The ISSR markers were used to get more information on variation at the level of repetitive segments.39 Yan et al.,39 used ISSR markers to detect genetic variation between populations and Marwal and Gaur40 stated, ISSR combines merits of SSR and AFLPs to obtain additional information on genetic diversity, tagging gene tagging, genome mapping, and evolutionary biology.41 Therefore, using ISSR will aid in the discovery of additional segments along the sea turtle genome to address variation between and within studied populations addressing phylogeographical analyses appropriately.

Results obtained indicated that there were variations between Mediterranean and Red Sea populations with a high variation among individuals within the same population. There was significant polymorphism within the studied individuals/population.

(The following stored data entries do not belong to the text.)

/-- Main A-side correspondence: starting j levels below K, the loop returns the max (over the
running accumulator) of the j-fold iterated level, consuming exactly pvFuel pops. -/
theorem pvOuter (M K : Int) :
    ∀ (j : Nat) (l : List Int) (f : Nat) (vis : PySem.Set (Int × Int)) (ans : Int),
      pvHighEmpty vis (K - j) →
      loopA M K (f + pvFuel M j l + 1) (l.map (fun v => (v, K - j))) vis ans
        = some ((iterLevelsB M j l).foldl max ans) := by
  intro j
  induction j with
  | zero =>
    intro l f vis ans _
    simpa [pvFuel, iterLevelsB] using pvFinalLevel M K l f vis ans
  | succ j ih =>
    intro l f vis ans hhigh
    by_cases hl : l = []
    · subst hl
      simp [iterLevelsB, loopA]
    · have hk : ((K - (j + 1 : Nat) : Int) == K) = false := by
        apply beq_eq_false_iff_ne.mpr
        push_cast
        omega
      have hinv : pvVisInv vis (K - (j + 1 : Nat)) PySem.Set.empty := by
        constructor
        · intro w
          constructor
          · intro h
            exact absurd h (hhigh w _ (by push_cast; omega))
          · intro h; cases h
        · intro w d hd
          exact hhigh w d (by push_cast at hd ⊢; omega)
      have hfuel : f + pvFuel M (j + 1) l + 1
          = (f + pvFuel M j (nextLevelB M l) + 1) + l.length := by
        simp [pvFuel, hl]; omega
      have hlev := pvLevel M K (K - (j + 1 : Nat)) hk l
        (f + pvFuel M j (nextLevelB M l) + 1) [] vis PySem.Set.empty ans hinv
      obtain ⟨vis', heq, hinv2⟩ := hlev
      rw [hfuel]
      have hq0 : l.map (fun v => (v, (K - (j + 1 : Nat) : Int)))
          = l.map (fun v => (v, (K - (j + 1 : Nat) : Int))) ++ ([] : List Int).map (fun w => (w, (K - (j + 1 : Nat) : Int) + 1)) := by
        simp
      rw [hq0]
      rw [heq]
      have hnl : (l.foldl (levelStepB M) (([] : List Int), PySem.Set.empty)).1 = nextLevelB M l := rfl
      rw [hnl]
      have hdepth : (K - (j + 1 : Nat) : Int) + 1 = K - (j : Nat) := by push_cast; omega
      rw [hdepth]
      have hhigh' : pvHighEmpty vis' (K - (j : Nat)) := by
        intro w d hd
        have := hinv2.2 w d (by rw [hdepth]; exact hd)
        exact this
      have := ih (nextLevelB M l) f vis' ans hhigh'
      rw [this]
      simp [iterLevelsB, hl]

-- membership: the iterated levels hold exactly the reachable values ----------

theorem pvDedupFold :
    ∀ (ws lst : List Int) (seen : PySem.Set Int),
      (∀ x, x ∈ seen ↔ x ∈ lst) →
      (∀ x, x ∈ (ws.foldl (fun p w =>
          if PySem.Set.contains p.2 w then p
          else (p.1 ++ [w], PySem.Set.add p.2 w)) (lst, seen)).1 ↔ x ∈ lst ∨ x ∈ ws)
      ∧ (∀ x, x ∈ (ws.foldl (fun p w =>
          if PySem.Set.contains p.2 w then p
          else (p.1 ++ [w], PySem.Set.add p.2 w)) (lst, seen)).2 ↔ x ∈ (ws.foldl (fun p w =>
          if PySem.Set.contains p.2 w then p
          else (p.1 ++ [w], PySem.Set.add p.2 w)) (lst, seen)).1) := by
  intro ws
  induction ws with
  | nil =>
    intro lst seen h
    exact ⟨by simp, h⟩
  | cons w t ih =>
    intro lst seen h
    simp only [List.foldl_cons]
    by_cases hc : PySem.Set.contains seen w
    · have hw : w ∈ lst := (h w).mp ((PySem.Set.contains_iff _ _).mp hc)
      simp only [hc, if_true]
      obtain ⟨m1, m2⟩ := ih lst seen h
      refine ⟨?_, m2⟩
      intro x
      rw [m1 x, List.mem_cons]
      constructor
      · rintro (h1 | h1)
        · exact Or.inl h1
        · exact Or.inr (Or.inr h1)
      · rintro (h1 | h1 | h1)
        · exact Or.inl h1
        · exact Or.inl (h1 ▸ hw)
        · exact Or.inr h1
    · simp only [hc, Bool.false_eq_true, if_false]
      have h' : ∀ x, x ∈ PySem.Set.add seen w ↔ x ∈ lst ++ [w] := by
        intro x
        rw [PySem.Set.mem_add, h x, List.mem_append, List.mem_singleton]
      obtain ⟨m1, m2⟩ := ih (lst ++ [w]) (PySem.Set.add seen w) h'
      refine ⟨?_, m2⟩
      intro x
      rw [m1 x, List.mem_append, List.mem_singleton, List.mem_cons]
      constructor
      · rintro ((h1 | h1) | h1)
        · exact Or.inl h1
        · exact Or.inr (Or.inl h1)
        · exact Or.inr (Or.inr h1)
      · rintro (h1 | h1 | h1)
        · exact Or.inl (Or.inl h1)
        · exact Or.inl (Or.inr h1)
        · exact Or.inr h1

theorem pvMemNextLevel (M : Int) :
    ∀ (L lst : List Int) (seen : PySem.Set Int),
      (∀ x, x ∈ seen ↔ x ∈ lst) →
      (∀ x, x ∈ (L.foldl (levelStepB M) (lst, seen)).1 ↔ x ∈ lst ∨ ∃ v ∈ L, x ∈ swapsB M v)
      ∧ (∀ x, x ∈ (L.foldl (levelStepB M) (lst, seen)).2 ↔ x ∈ (L.foldl (levelStepB M) (lst, seen)).1) := by
  intro L
  induction L with
  | nil =>
    intro lst seen h
    refine ⟨?_, h⟩
    intro x
    simp
  | cons v t ih =>
    intro lst seen h
    simp only [List.foldl_cons]
    obtain ⟨d1, d2⟩ := pvDedupFold (swapsB M v) lst seen h
    have hpair : levelStepB M (lst, seen) v
        = ((levelStepB M (lst, seen) v).1, (levelStepB M (lst, seen) v).2) := rfl
    rw [hpair]
    obtain ⟨m1, m2⟩ := ih (levelStepB M (lst, seen) v).1 (levelStepB M (lst, seen) v).2
      (fun x => d2 x)
    refine ⟨?_, m2⟩
    intro x
    rw [m1 x]
    have hd1 := d1 x
    constructor
    · rintro (h1 | ⟨u, hu, h1⟩)
      · rcases hd1.mp h1 with h2 | h2
        · exact Or.inl h2
        · exact Or.inr ⟨v, List.mem_cons_self, h2⟩
      · exact Or.inr ⟨u, List.mem_cons_of_mem _ hu, h1⟩
    · rintro (h1 | ⟨u, hu, h1⟩)
      · exact Or.inl (hd1.mpr (Or.inl h1))
      · rcases List.mem_cons.mp hu with h2 | h2
        · exact Or.inl (hd1.mpr (Or.inr (h2 ▸ h1)))
        · exact Or.inr ⟨u, h2, h1⟩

According to the similarity level, the cluster tree showed how much the Mediterranean and Red Sea populations are distinguished from each other into 2 completely different clusters. Besides, similarity between individuals from Ras Muhammad PA, Hurghada, and some individuals from Zabargad showed distinguished and close relationships.

Conclusion

There is a decline in the number of nesting areas due to habitat loss and fragmentation. Although, there are some areas with no significant nesting prosperities, but it considered significant areas for foraging and highly important as migratory corridors, especially in Mediterranean. The massive urbanization and unplanned touristic developments affect the sea turtle habitat over the Egyptian Mediterranean coast. The Mediterranean coast showed demographic changes along the coastal regions. On the other hand, there are areas that still could be valued with significant nesting areas for sea turtles, but an intense and regular monitoring programme should be established. The Red Sea needs regular monitoring programme as well for better management conservation measures to be adopted.

Using ISSR molecular markers is a point for experiencing developing new techniques to generate more markers for assessing polymorphism, diversity, and genotyping of marine turtles. Between the studied populations, green turtle Red Sea populations showed the highest polymorphism percentage. According to cluster analysis and the phylogenetic tree, the populations from the Mediterranean have a different evolutionary fork than populations from Red Sea. More sites need to be monitored along Mediterranean to have a better insight into Mediterranean population structure.

Acknowledgments

None.

Conflicts of interest

The authors declare that there are no conflicts of interest.